___ EXERCISE DATA ___

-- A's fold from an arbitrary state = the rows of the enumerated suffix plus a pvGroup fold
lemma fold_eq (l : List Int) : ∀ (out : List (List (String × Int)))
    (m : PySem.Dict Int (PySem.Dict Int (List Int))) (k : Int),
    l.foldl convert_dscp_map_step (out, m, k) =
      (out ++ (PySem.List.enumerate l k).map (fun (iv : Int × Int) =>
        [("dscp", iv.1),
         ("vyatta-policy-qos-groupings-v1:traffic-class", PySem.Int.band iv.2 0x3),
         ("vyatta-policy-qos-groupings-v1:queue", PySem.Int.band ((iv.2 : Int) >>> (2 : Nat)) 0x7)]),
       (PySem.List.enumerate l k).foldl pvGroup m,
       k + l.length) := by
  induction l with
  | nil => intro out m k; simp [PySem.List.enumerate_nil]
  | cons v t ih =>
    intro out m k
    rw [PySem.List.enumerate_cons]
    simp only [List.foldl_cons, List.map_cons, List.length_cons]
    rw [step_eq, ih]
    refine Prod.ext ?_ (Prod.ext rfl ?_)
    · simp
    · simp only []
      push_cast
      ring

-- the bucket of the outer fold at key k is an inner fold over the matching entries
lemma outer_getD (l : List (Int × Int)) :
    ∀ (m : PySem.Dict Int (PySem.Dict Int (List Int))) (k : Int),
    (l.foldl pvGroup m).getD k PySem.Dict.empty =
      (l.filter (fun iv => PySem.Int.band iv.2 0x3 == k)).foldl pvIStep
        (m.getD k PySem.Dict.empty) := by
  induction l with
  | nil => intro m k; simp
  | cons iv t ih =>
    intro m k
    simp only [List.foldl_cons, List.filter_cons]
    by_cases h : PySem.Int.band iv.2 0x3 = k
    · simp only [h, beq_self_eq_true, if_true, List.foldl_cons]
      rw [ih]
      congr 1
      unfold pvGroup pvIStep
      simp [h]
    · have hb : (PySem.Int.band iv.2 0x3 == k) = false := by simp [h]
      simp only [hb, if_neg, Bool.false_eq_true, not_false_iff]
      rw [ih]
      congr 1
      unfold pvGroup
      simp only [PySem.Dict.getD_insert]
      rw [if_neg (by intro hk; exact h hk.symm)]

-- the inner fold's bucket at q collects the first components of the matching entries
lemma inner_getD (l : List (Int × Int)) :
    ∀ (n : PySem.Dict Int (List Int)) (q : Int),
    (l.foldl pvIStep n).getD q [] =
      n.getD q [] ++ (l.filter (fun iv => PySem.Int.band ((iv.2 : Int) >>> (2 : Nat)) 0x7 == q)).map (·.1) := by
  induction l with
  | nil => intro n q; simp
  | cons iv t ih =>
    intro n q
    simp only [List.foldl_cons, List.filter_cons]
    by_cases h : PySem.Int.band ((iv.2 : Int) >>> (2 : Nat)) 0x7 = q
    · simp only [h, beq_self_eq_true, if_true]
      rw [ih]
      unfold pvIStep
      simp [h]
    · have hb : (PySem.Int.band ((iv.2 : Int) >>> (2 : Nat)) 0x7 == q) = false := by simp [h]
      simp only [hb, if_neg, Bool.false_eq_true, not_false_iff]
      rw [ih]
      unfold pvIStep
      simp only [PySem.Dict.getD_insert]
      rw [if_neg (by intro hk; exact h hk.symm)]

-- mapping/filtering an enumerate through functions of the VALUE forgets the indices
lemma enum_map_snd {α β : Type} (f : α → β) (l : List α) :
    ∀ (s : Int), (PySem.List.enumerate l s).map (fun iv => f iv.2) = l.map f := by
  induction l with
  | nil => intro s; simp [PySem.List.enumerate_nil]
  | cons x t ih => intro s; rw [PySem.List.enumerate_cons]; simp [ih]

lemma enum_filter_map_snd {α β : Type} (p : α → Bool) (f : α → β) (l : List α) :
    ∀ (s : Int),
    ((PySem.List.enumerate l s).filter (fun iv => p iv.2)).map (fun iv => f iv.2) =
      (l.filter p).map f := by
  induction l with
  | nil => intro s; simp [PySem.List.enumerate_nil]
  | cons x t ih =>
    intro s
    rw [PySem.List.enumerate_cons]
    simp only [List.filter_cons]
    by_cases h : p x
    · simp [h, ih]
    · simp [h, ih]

___
___ EXERCISE DATA ___

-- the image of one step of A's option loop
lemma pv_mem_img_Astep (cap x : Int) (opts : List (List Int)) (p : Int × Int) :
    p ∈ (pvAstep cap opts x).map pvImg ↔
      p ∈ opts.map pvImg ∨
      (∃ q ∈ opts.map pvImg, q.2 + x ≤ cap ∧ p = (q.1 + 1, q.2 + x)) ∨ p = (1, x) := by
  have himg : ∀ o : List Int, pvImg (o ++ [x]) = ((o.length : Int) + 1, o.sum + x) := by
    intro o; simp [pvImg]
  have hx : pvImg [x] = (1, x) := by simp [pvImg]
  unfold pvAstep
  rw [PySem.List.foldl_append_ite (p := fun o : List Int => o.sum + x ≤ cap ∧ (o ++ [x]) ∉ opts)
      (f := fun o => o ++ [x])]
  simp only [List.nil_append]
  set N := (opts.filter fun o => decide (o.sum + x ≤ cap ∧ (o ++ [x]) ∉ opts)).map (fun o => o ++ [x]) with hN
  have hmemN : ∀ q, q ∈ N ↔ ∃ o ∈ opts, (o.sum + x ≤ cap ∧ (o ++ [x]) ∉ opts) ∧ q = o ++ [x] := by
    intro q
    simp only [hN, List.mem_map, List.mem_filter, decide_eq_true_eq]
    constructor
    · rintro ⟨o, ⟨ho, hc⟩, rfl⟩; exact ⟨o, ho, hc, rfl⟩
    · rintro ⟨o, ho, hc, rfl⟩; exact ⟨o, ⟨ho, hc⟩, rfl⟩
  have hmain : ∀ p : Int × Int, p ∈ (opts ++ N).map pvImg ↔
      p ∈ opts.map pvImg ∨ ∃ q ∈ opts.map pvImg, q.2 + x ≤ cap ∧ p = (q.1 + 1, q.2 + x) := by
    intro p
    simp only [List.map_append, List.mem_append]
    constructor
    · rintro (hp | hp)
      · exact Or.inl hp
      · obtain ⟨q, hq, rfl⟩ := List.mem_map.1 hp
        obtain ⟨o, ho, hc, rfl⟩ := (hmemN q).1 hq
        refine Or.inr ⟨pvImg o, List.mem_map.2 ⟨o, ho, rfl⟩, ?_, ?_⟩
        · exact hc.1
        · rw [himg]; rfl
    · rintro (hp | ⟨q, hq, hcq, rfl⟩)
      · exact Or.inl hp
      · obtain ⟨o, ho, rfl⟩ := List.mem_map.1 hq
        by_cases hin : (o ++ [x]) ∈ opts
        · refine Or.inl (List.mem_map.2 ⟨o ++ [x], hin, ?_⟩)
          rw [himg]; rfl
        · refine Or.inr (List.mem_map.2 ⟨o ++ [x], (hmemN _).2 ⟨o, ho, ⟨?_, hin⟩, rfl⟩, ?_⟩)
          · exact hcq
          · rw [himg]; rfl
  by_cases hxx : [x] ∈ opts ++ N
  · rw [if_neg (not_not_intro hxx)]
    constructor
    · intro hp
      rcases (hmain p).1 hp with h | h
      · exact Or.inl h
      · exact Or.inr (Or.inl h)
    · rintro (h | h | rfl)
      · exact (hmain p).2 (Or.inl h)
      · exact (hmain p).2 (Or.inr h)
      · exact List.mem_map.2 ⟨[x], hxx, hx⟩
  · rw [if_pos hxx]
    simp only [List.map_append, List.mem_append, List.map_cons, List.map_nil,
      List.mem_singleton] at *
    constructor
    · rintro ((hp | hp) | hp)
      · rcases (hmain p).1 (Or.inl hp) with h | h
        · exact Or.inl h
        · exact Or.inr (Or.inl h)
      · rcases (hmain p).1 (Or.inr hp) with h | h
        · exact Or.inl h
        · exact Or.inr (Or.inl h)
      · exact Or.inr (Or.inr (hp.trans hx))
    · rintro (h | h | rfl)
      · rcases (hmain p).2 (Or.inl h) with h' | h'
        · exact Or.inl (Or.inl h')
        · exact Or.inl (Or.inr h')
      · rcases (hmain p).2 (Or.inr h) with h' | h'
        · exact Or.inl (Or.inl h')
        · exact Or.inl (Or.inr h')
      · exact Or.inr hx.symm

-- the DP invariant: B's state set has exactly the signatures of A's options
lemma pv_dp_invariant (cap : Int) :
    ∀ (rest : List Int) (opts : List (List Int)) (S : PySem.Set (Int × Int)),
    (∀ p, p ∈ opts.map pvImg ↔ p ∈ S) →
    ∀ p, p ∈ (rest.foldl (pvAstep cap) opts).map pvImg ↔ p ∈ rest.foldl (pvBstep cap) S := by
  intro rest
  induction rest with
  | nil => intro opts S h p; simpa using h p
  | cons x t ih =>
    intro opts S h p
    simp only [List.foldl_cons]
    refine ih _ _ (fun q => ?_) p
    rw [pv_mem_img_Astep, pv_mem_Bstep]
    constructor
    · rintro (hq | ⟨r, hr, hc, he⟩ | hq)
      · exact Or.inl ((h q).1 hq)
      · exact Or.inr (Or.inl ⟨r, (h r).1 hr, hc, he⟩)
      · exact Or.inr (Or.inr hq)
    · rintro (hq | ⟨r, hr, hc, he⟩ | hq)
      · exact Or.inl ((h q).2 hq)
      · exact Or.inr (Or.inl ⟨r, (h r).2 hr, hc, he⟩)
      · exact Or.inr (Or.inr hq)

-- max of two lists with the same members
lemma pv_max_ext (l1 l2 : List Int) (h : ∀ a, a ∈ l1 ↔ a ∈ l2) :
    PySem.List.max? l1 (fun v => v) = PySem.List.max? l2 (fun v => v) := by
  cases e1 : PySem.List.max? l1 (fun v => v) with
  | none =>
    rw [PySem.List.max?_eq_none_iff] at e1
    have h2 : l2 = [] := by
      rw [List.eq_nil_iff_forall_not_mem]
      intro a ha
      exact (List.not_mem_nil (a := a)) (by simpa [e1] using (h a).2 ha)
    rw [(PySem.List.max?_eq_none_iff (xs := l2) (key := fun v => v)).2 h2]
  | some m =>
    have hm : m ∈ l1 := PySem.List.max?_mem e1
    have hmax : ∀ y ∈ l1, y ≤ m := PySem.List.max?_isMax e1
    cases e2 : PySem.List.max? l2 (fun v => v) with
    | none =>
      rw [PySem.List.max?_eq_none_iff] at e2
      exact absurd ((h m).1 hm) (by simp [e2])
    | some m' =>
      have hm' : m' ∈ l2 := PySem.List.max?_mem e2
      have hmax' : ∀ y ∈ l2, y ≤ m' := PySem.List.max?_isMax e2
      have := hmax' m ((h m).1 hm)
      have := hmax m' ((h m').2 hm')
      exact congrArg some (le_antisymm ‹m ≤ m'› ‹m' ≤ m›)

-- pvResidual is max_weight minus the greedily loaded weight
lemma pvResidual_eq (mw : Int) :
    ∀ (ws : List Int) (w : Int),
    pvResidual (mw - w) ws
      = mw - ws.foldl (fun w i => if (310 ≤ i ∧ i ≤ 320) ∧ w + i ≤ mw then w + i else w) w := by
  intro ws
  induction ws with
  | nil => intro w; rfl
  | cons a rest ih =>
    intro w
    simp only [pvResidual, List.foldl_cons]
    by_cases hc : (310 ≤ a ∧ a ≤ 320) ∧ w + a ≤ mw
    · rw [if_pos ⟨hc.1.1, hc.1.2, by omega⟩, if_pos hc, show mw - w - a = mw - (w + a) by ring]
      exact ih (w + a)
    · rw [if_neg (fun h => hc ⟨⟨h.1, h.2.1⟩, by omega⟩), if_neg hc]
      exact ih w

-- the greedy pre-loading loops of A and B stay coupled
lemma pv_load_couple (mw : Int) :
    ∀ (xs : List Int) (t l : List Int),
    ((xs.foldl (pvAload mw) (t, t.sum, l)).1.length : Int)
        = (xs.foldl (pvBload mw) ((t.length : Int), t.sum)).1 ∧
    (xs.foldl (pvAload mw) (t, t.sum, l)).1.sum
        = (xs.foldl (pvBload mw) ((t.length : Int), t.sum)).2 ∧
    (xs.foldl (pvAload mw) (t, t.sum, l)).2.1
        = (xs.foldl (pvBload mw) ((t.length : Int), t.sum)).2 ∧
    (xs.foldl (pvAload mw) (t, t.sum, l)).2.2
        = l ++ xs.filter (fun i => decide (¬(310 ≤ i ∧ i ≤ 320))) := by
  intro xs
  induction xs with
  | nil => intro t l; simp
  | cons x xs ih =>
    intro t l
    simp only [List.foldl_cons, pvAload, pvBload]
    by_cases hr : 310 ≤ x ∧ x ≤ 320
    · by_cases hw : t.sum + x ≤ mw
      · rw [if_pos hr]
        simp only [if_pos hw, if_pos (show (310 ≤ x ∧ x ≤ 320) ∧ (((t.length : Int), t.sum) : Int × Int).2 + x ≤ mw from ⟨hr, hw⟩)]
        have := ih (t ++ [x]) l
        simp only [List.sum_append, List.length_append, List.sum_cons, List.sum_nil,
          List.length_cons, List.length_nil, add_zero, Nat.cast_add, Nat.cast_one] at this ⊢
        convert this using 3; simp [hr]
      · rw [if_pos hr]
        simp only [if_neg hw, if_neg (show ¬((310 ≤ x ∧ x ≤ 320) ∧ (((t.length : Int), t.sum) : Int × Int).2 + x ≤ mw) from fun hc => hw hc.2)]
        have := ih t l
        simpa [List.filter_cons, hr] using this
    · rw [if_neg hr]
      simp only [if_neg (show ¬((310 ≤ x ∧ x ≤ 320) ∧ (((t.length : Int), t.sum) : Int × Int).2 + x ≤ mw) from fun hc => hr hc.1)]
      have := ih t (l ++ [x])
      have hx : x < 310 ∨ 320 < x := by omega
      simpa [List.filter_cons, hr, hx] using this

___
___ EXERCISE DATA ___

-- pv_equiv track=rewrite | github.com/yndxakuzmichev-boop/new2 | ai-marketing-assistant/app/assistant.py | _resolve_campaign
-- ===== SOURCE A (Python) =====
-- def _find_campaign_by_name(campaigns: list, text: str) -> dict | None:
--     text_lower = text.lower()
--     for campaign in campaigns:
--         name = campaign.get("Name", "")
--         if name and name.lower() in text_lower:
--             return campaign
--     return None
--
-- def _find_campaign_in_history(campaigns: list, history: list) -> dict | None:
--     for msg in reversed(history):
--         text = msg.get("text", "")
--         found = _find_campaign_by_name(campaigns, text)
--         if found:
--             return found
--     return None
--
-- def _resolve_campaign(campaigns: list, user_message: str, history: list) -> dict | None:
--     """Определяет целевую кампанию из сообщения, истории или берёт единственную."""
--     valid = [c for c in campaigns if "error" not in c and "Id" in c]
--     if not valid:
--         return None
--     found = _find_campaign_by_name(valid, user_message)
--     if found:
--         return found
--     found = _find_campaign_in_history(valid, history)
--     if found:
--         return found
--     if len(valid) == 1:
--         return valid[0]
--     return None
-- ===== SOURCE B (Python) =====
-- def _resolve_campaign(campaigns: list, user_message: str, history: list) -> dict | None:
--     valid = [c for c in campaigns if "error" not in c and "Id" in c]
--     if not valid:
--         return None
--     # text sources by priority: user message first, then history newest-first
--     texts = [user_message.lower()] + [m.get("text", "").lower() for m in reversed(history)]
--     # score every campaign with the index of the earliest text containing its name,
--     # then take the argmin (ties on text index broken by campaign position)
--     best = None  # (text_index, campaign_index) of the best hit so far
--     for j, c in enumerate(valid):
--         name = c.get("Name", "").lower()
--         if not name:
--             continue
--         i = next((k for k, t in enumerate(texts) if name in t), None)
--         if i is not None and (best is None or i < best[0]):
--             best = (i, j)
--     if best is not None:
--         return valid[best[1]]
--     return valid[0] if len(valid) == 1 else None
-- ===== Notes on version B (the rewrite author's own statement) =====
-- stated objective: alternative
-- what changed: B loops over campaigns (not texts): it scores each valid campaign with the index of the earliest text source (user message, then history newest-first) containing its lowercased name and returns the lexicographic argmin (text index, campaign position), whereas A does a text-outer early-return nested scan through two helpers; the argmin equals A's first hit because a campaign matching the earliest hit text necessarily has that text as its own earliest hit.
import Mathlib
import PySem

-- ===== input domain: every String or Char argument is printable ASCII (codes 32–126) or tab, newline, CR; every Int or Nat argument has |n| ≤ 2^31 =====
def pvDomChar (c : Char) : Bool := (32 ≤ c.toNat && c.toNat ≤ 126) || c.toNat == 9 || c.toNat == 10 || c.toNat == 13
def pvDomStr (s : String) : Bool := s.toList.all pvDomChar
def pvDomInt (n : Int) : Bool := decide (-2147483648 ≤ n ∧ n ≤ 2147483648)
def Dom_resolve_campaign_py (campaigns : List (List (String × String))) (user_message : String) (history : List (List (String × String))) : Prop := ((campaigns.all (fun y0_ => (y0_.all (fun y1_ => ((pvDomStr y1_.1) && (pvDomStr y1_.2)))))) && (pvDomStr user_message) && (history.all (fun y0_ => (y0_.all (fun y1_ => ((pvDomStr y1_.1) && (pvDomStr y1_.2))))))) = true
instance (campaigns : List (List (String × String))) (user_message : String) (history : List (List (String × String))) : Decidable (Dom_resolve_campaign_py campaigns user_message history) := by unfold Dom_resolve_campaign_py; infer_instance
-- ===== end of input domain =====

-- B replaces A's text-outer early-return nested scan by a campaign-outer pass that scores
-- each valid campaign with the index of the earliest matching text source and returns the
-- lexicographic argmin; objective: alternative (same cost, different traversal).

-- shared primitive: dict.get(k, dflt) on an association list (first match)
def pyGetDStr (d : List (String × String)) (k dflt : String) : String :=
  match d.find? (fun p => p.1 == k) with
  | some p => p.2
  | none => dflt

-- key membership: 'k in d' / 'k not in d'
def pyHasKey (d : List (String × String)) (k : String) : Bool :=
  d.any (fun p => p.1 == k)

___

§ DIRECTIONS FOR THIS TASK
Write out only the lines that run from the line containing "simp only [List.foldl_cons, pvAload, pvBload]" through the line containing "simpa [List.filter_cons, hr, hx]", both included, exactly as they appear above.

§ EXPECTED ANSWER
    simp only [List.foldl_cons, pvAload, pvBload]
    by_cases hr : 310 ≤ x ∧ x ≤ 320
    · by_cases hw : t.sum + x ≤ mw
      · rw [if_pos hr]
        simp only [if_pos hw, if_pos (show (310 ≤ x ∧ x ≤ 320) ∧ (((t.length : Int), t.sum) : Int × Int).2 + x ≤ mw from ⟨hr, hw⟩)]
        have := ih (t ++ [x]) l
        simp only [List.sum_append, List.length_append, List.sum_cons, List.sum_nil,
          List.length_cons, List.length_nil, add_zero, Nat.cast_add, Nat.cast_one] at this ⊢
        convert this using 3; simp [hr]
      · rw [if_pos hr]
        simp only [if_neg hw, if_neg (show ¬((310 ≤ x ∧ x ≤ 320) ∧ (((t.length : Int), t.sum) : Int × Int).2 + x ≤ mw) from fun hc => hw hc.2)]
        have := ih t l
        simpa [List.filter_cons, hr] using this
    · rw [if_neg hr]
      simp only [if_neg (show ¬((310 ≤ x ∧ x ≤ 320) ∧ (((t.length : Int), t.sum) : Int × Int).2 + x ≤ mw) from fun hc => hr hc.1)]
      have := ih t (l ++ [x])
      have hx : x < 310 ∨ 320 < x := by omega
      simpa [List.filter_cons, hr, hx] using this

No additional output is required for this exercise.